Tight, correctly-oriented boxes

  • Boxes hug the trailer surface; heading error sharply reduced
Geometry-alignment loss
Point-to-boundary geometry loss construction
Top: heading too large → loss pulls the box. Bottom: aligned → loss ≈ 0.
Trailer heading prediction failures
Before. Boxes miss the trailer body with large heading errors.
Automatic 3D detection and labeling result
After. Stable, tightly-fitted automatic 3D detection and labeling.

Workstream D · Production · Seyond Falcon K1

Pure LiDAR 3D detection

A production 3D detector for solid-state LiDAR — an open pipeline redesigned around reflectivity features and dilated convolutions, tuned for the sparse far field.

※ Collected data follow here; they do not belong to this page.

-- pv_equiv track=rewrite | github.com/LuisGC/advent-of-code | 2024/day-22/main.py | differences_to_price
-- ===== SOURCE A (Python) =====
-- def mix(secret: int, number: int) -> int:
--     return secret ^ number
--
-- def prune(secret: int) -> int:
--     return secret % 16777216
--
-- def next_secret(secret: int) -> int:
--     secret = prune(mix(secret, secret * 64))
--     secret = prune(mix(secret, secret // 32))
--     secret = prune(mix(secret, secret * 2048))
--     return secret
--
-- def get_prices_sequence(secret: int, length: int) -> list[int]:
--     return [value % 10 for value in get_sequence(secret, length)]
--
-- def get_sequence(secret: int, length: int) -> list[int]:
--     return [secret] + [secret := next_secret(secret) for _ in range(length - 1)]
--
-- def get_differences(sequence: list[int]) -> list[int]:
--     return [sequence[i + 1] - sequence[i] for i in range(len(sequence) - 1)]
--
-- def differences_to_price(secret: int, length: int) -> dict[tuple[int, ...], int]:
--     sequence: list[int] = get_prices_sequence(secret, length)
--     differences: list[int] = get_differences(sequence)
--     answer: dict[tuple[int, ...], int] = {}
--     diffs = tuple[int, ...]
--     for i in range(4, len(sequence)):
--         diffs = tuple(differences[i-4:i])
--         if not diffs in answer:
--             answer[diffs] = sequence[i]
--
--     return answer
-- ===== SOURCE B (Python) =====
-- def mix(secret: int, number: int) -> int:
--     return secret ^ number
--
-- def prune(secret: int) -> int:
--     return secret % 16777216
--
-- def next_secret(secret: int) -> int:
--     secret = prune(mix(secret, secret * 64))
--     secret = prune(mix(secret, secret // 32))
--     secret = prune(mix(secret, secret * 2048))
--     return secret
--
-- def differences_to_price(secret: int, length: int) -> dict[tuple[int, ...], int]:
--     answer: dict[tuple[int, ...], int] = {}
--     s = secret
--     prev = s % 10
--     window: tuple[int, ...] = ()
--     for _ in range(length - 1):
--         s = next_secret(s)
--         price = s % 10
--         window = (window + (price - prev,))[-4:]
--         prev = price
--         if len(window) == 4:
--             answer.setdefault(window, price)
--     return answer
-- ===== Notes on version B (the rewrite author's own statement) =====
-- stated objective: alternative
-- what changed: B fuses the three list-building passes (secret sequence, prices, differences) and the slicing loop into a single streaming pass that keeps only the previous price and a rolling 4-tuple of differences, inserting first-seen windows via setdefault.
import Mathlib
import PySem

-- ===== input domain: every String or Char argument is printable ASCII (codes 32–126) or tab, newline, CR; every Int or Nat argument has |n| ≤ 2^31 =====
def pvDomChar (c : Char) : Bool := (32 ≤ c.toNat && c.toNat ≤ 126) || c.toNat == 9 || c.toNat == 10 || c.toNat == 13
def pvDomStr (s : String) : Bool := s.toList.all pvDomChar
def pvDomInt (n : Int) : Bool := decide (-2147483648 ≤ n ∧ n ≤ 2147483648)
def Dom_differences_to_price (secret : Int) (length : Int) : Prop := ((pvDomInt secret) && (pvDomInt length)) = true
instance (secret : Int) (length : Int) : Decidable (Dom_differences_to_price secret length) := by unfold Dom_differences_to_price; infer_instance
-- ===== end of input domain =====

-- B fuses A's four passes (secret sequence, prices, differences, slicing loop) into one
-- streaming pass with a rolling window of the last four differences (objective: alternative).

-- ===== PORT A =====
def pvMix (secret number : Int) : Int := PySem.Int.bxor secret number

def pvPrune (secret : Int) : Int := PySem.Int.mod secret 16777216

def pvNextSecret (secret : Int) : Int :=
  let s1 := pvPrune (pvMix secret (secret * 64))
  let s2 := pvPrune (pvMix s1 (PySem.Int.floordiv s1 32))
  pvPrune (pvMix s2 (s2 * 2048))

-- [secret] + [secret := next_secret(secret) for _ in range(length - 1)]
def pvGetSequence (secret : Int) (length : Int) : List Int :=
  let st := (PySem.List.pyRange 0 (length - 1) 1).foldl
    (fun (st : List Int × Int) _ => let s' := pvNextSecret st.2; (st.1 ++ [s'], s'))
    ([], secret)
  secret :: st.1

def pvGetPricesSequence (secret : Int) (length : Int) : List Int :=
  (pvGetSequence secret length).map (fun v => PySem.Int.mod v 10)

def pvGetDifferences (sequence : List Int) : List Int :=
  (PySem.List.pyRange 0 ((sequence.length : Int) - 1) 1).map
    (fun i => PySem.List.pyGetD sequence (i + 1) 0 - PySem.List.pyGetD sequence i 0)

def differences_to_price (secret : Int) (length : Int) : List (List Int × Int) :=
  let sequence := pvGetPricesSequence secret length
  let differences := pvGetDifferences sequence
  let answer := (PySem.List.pyRange 4 (sequence.length : Int) 1).foldl
    (fun (d : PySem.Dict (List Int) Int) i =>
      let diffs := PySem.List.slice differences (some (i - 4)) (some i)
      if d.contains diffs then d else d.insert diffs (PySem.List.pyGetD sequence i 0))
    PySem.Dict.empty
  answer.items

-- ===== PORT B =====
-- the streaming loop: remaining iteration count, current secret, previous price, rolling window, answer
def pvAltLoop : Nat → Int → Int → List Int → PySem.Dict (List Int) Int → PySem.Dict (List Int) Int
  | 0, _, _, _, ans => ans
  | r + 1, s, prev, window, ans =>
    let s' := pvNextSecret s
    let price := PySem.Int.mod s' 10
    let w := PySem.List.slice (window ++ [price - prev]) (some (-4)) none
    let ans' := if w.length == 4 then ans.setdefault w price else ans
    pvAltLoop r s' price w ans'

def differences_to_price_alt (secret : Int) (length : Int) : List (List Int × Int) :=
  (pvAltLoop (length - 1).toNat secret (PySem.Int.mod secret 10) [] PySem.Dict.empty).items

-- ===== PRECONDITION & SPEC =====
def Spec_differences_to_price (secret : Int) (length : Int) (out : List (List Int × Int)) : Prop := out = differences_to_price_alt secret length
instance (secret : Int) (length : Int) (out : List (List Int × Int)) : Decidable (Spec_differences_to_price secret length out) := by unfold Spec_differences_to_price; infer_instance

-- ===== CLAIM (what is proved, stated in full; the proofs are below) =====
def Claim_equal_differences_to_price : Prop := ∀ (secret : Int) (length : Int), Dom_differences_to_price secret length → Spec_differences_to_price secret length (differences_to_price secret length)

-- ===== LEMMAS AND PROOFS =====

-- iterated next_secret, recursing on the front
def pvIter : Nat → Int → Int
  | 0, s => s
  | k + 1, s => pvIter k (pvNextSecret s)

lemma pvIter_succ_right (k : Nat) (s : Int) : pvIter (k + 1) s = pvNextSecret (pvIter k s) := by
  induction k generalizing s with
  | zero => rfl
  | succ k ih => simpa [pvIter] using ih (pvNextSecret s)

-- the k-th price and the k-th difference of prices
def pvP (secret : Int) (k : Nat) : Int := PySem.Int.mod (pvIter k secret) 10
def pvD (secret : Int) (k : Nat) : Int := pvP secret (k + 1) - pvP secret k

-- the common first-seen insertion step
def pvStep (d : PySem.Dict (List Int) Int) (kv : List Int × Int) : PySem.Dict (List Int) Int :=
  d.setdefault kv.1 kv.2

lemma pvSeq_fold (l : List Int) (acc : List Int) (s : Int) :
    (l.foldl (fun (st : List Int × Int) _ => let s' := pvNextSecret st.2; (st.1 ++ [s'], s')) (acc, s))
      = (acc ++ (List.range l.length).map (fun k => pvIter (k + 1) s), pvIter l.length s) := by
  induction l generalizing acc s with
  | nil => simp [pvIter]
  | cons x t ih =>
    simp only [List.foldl_cons, List.length_cons]
    rw [ih]
    simp only [Prod.mk.injEq]
    refine ⟨?_, by simp [pvIter]⟩
    simp [List.range_succ_eq_map, List.map_map, Function.comp, pvIter]

lemma pvSeq_eq (secret length : Int) :
    pvGetSequence secret length
      = (List.range ((length - 1).toNat + 1)).map (fun k => pvIter k secret) := by
  unfold pvGetSequence
  rw [pvSeq_fold]
  simp [PySem.List.length_pyRange_one, List.range_succ_eq_map, List.map_map, Function.comp, pvIter]

lemma pvPrices_eq (secret length : Int) :
    pvGetPricesSequence secret length
      = (List.range ((length - 1).toNat + 1)).map (pvP secret) := by
  unfold pvGetPricesSequence
  rw [pvSeq_eq]
  simp [List.map_map, Function.comp, pvP]

lemma pvDiffs_eq (secret length : Int) :
    pvGetDifferences (pvGetPricesSequence secret length)
      = (List.range (length - 1).toNat).map (pvD secret) := by
  unfold pvGetDifferences
  rw [pvPrices_eq]
  set n := (length - 1).toNat with hn
  have hlen : (((List.range (n + 1)).map (pvP secret)).length : Int) - 1 = ((n : Int)) := by
    simp
  rw [hlen, PySem.List.pyRange_zero_nat]
  rw [List.map_map]
  apply List.map_congr_left
  intro k hk
  simp only [List.mem_range] at hk
  simp only [Function.comp]
  have h1 : ((k : Int) + 1) = ((k + 1 : Nat) : Int) := by omega
  rw [h1, PySem.List.pyGetD_natCast, PySem.List.pyGetD_natCast]
  rw [List.getD_eq_getElem _ _ (by simpa using by omega), List.getD_eq_getElem _ _ (by simpa using by omega)]
  simp [pvD]

lemma pvFilter_range' (n : Nat) :
    (List.range' 1 n).filter (fun k => 4 ≤ k) = List.range' 4 (n - 3) := by
  induction n with
  | zero => simp
  | succ n ih =>
    rw [List.range'_concat, List.filter_append, ih]
    by_cases h : 4 ≤ 1 + n
    · have h3 : n + 1 - 3 = (n - 3) + 1 := by omega
      rw [h3, List.range'_concat]
      simp only [List.filter_cons, List.filter_nil]
      have : (4 : Nat) + (n - 3) = 1 + n := by omega
      simp [h, this]
    · have h3 : n + 1 - 3 = 0 := by omega
      have h4 : n - 3 = 0 := by omega
      simp [h3, h4, h]

lemma pvDrop_range' (m s n : Nat) : (List.range' s n).drop m = List.range' (s + m) (n - m) := by
  induction m generalizing s n with
  | zero => simp
  | succ m ih =>
    cases n with
    | zero => simp
    | succ n =>
      rw [List.range'_succ, List.drop_succ_cons, ih (s+1) n]
      congr 1 <;> omega

lemma pvWin_key (secret : Int) (j : Nat) (hj : 4 ≤ j) :
    ((List.range j).map (pvD secret)).drop (j - 4) = (List.range' (j - 4) 4).map (pvD secret) := by
  rw [← List.map_drop, List.range_eq_range', pvDrop_range']
  have h1 : 0 + (j - 4) = j - 4 := by omega
  have h2 : j - (j - 4) = 4 := by omega
  rw [h1, h2]

lemma pvAltLoop_spec (secret : Int) (r j : Nat) (ans : PySem.Dict (List Int) Int) :
    pvAltLoop r (pvIter j secret) (pvP secret j)
        (((List.range j).map (pvD secret)).drop (j - 4)) ans
      = (((List.range' (j + 1) r).filter (fun k => 4 ≤ k)).map
          (fun k => ((List.range' (k - 4) 4).map (pvD secret), pvP secret k))).foldl pvStep ans := by
  induction r generalizing j ans with
  | zero => simp [pvAltLoop]
  | succ r ih =>
    have hs' : pvNextSecret (pvIter j secret) = pvIter (j + 1) secret :=
      (pvIter_succ_right j secret).symm
    have hwin : ((List.range j).map (pvD secret)).drop (j - 4) ++ [pvD secret j]
        = ((List.range (j + 1)).map (pvD secret)).drop (j - 4) := by
      rw [List.range_succ, List.map_append,
        List.drop_append_of_le_length (by simp)]
      simp
    have hlen1 : (((List.range (j + 1)).map (pvD secret)).drop (j - 4)).length = j + 1 - (j - 4) := by
      simp
    have hw : PySem.List.slice (((List.range (j + 1)).map (pvD secret)).drop (j - 4)) (some (-4)) none
        = ((List.range (j + 1)).map (pvD secret)).drop (j + 1 - 4) := by
      rw [PySem.List.slice_from_neg_ofNat _ 4 (by norm_num), hlen1, List.drop_drop]
      congr 1
      omega
    simp only [pvAltLoop]
    rw [hs']
    have hprice : PySem.Int.mod (pvIter (j + 1) secret) 10 = pvP secret (j + 1) := rfl
    have hdiff : pvP secret (j + 1) - pvP secret j = pvD secret j := rfl
    rw [hprice, hdiff, hwin, hw]
    have hcond : ((((List.range (j + 1)).map (pvD secret)).drop (j + 1 - 4)).length == 4) = decide (4 ≤ j + 1) := by
      simp only [List.length_drop, List.length_map, List.length_range]
      by_cases h : 4 ≤ j + 1 <;> simp [h] <;> omega
    rw [List.range'_succ, List.filter_cons, hcond]
    by_cases h4 : 4 ≤ j + 1
    · rw [if_pos (by simpa using h4), if_pos (by simpa using h4)]
      rw [List.map_cons, List.foldl_cons, ← pvWin_key secret (j + 1) h4]
      exact ih (j + 1) _
    · rw [if_neg (by simpa using h4), if_neg (by simpa using h4)]
      exact ih (j + 1) ans

lemma pvTake_range' (m s n : Nat) : (List.range' s n).take m = List.range' s (min m n) := by
  induction m generalizing s n with
  | zero => simp
  | succ m ih =>
    cases n with
    | zero => simp
    | succ n =>
      have hmin : min (m + 1) (n + 1) = min m n + 1 := by omega
      rw [List.range'_succ, List.take_succ_cons, ih, hmin, List.range'_succ]

lemma pvA_eq (secret length : Int) :
    differences_to_price secret length
      = (((List.range' 4 ((length - 1).toNat - 3)).map
          (fun k => ((List.range' (k - 4) 4).map (pvD secret), pvP secret k))).foldl pvStep
          PySem.Dict.empty).items := by
  unfold differences_to_price
  dsimp only
  rw [pvDiffs_eq, pvPrices_eq]
  set n := (length - 1).toNat with hn
  have hlen : (((List.range (n + 1)).map (pvP secret)).length : Int) = ((n : Int)) + 1 := by simp
  rw [hlen]
  have hm : ((((n : Int)) + 1) - 4).toNat = n - 3 := by omega
  rw [PySem.List.pyRange_one, List.foldl_map]
  rw [hm]
  have hr : List.range' 4 (n - 3) = (List.range (n - 3)).map (fun k => 4 + k) := by
    rw [List.range'_eq_map_range]
  rw [hr, List.map_map, List.foldl_map]
  congr 1
  apply PySem.List.foldl_congr_mem
  intro d k hk
  simp only [List.mem_range] at hk
  have hk4 : (4 : Int) + (k : Int) = ((k + 4 : Nat) : Int) := by omega
  have hk4' : (4 : Int) + (k : Int) - 4 = ((k : Nat) : Int) := by omega
  simp only [Function.comp]
  rw [hk4', hk4, PySem.List.slice_natCast, PySem.List.pyGetD_natCast]
  have hkey : (((List.range n).map (pvD secret)).drop k).take (k + 4 - k)
      = (List.range' k 4).map (pvD secret) := by
    rw [← List.map_drop, ← List.map_take, List.range_eq_range', pvDrop_range', pvTake_range']
    have h1 : 0 + k = k := by omega
    have h2 : k + 4 - k = 4 := by omega
    have h3 : min 4 (n - k) = 4 := by omega
    rw [h1, h2, h3]
  rw [hkey]
  have hval : ((List.range (n + 1)).map (pvP secret)).getD (k + 4) 0 = pvP secret (k + 4) := by
    rw [List.getD_eq_getElem _ _ (by simpa using by omega)]
    simp
  rw [hval]
  have hkk : (4 : Nat) + k = k + 4 := by omega
  simp only [pvStep, hkk, Nat.add_sub_cancel]
  by_cases hc : d.contains ((List.range' k 4).map (pvD secret))
  · rw [if_pos hc, PySem.Dict.setdefault_of_contains _ _ hc]
  · rw [if_neg (by simp [hc]), PySem.Dict.setdefault_of_not_contains _ _ (by simpa using hc)]

-- ===== VERDICT (by name: the statement is the Claim_ definition above) =====
theorem differences_to_price_spec : Claim_equal_differences_to_price := by
  intro secret length _
  unfold Spec_differences_to_price
  rw [pvA_eq]
  unfold differences_to_price_alt
  have h0 : pvAltLoop (length - 1).toNat secret (PySem.Int.mod secret 10) [] PySem.Dict.empty
      = pvAltLoop (length - 1).toNat (pvIter 0 secret) (pvP secret 0)
          (((List.range 0).map (pvD secret)).drop (0 - 4)) PySem.Dict.empty := rfl
  rw [h0, pvAltLoop_spec, pvFilter_range']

Reflectivity feature Dilation FPN CenterHead · NMS-free INT8 · Orin
01 · Preprocess

Point-cloud preparation

  • Range filter → RANSAC ground removal → reflectivity normalize → pillar voxelization
02 · Pillars

PillarFeatureNet

  • Feature [x,y,z,intensity,x_c,y_c,z_c,x_p,y_p]; reflectivity is the core cue; hash voxelization + INT8 MLP
03 · Scatter

Sparse → dense BEV

  • CUDA scatter via pillar-coordinate hash → dense pseudo-image (~35% faster end-to-end)
04 · Backbone

SECOND + Dilation FPN

  • Dilated deconv d = 1,2,4 enlarges receptive field for sparse far-field context
05 · Head

CenterHead

  • Center heatmap (GaussianFocalLoss) + regression (offset / z / size / rotation / velocity); NMS-free peak extraction
Algorithm framework
Pure LiDAR 3D detection framework
Solid-state-LiDAR detector: pillars → scatter → SECOND + Dilation FPN → CenterHead.

Ablation · mAP by class

What each idea contributes

MethodmAPCarBicyclePedestrianConeTruckBusTricycle
Pillar features (baseline)0.6670.9590.8350.7100.7220.6280.8630.615
+ Reflectivity0.7040.9660.8610.7800.7870.6530.8730.715
+ Dilation FPN0.7190.9640.8650.7930.8190.7010.8870.722
Voxel sparse features0.7140.9540.8740.8380.8440.5860.8390.775
Reflectivity + dilated conv (final)0.7630.9680.9090.8850.9070.7800.8920.760
Confidentiality note. Only public-level pipeline structure is shown. Internal datasets, labeling rules, exact metrics, model parameters, and customer-specific details are omitted; thresholds are illustrative.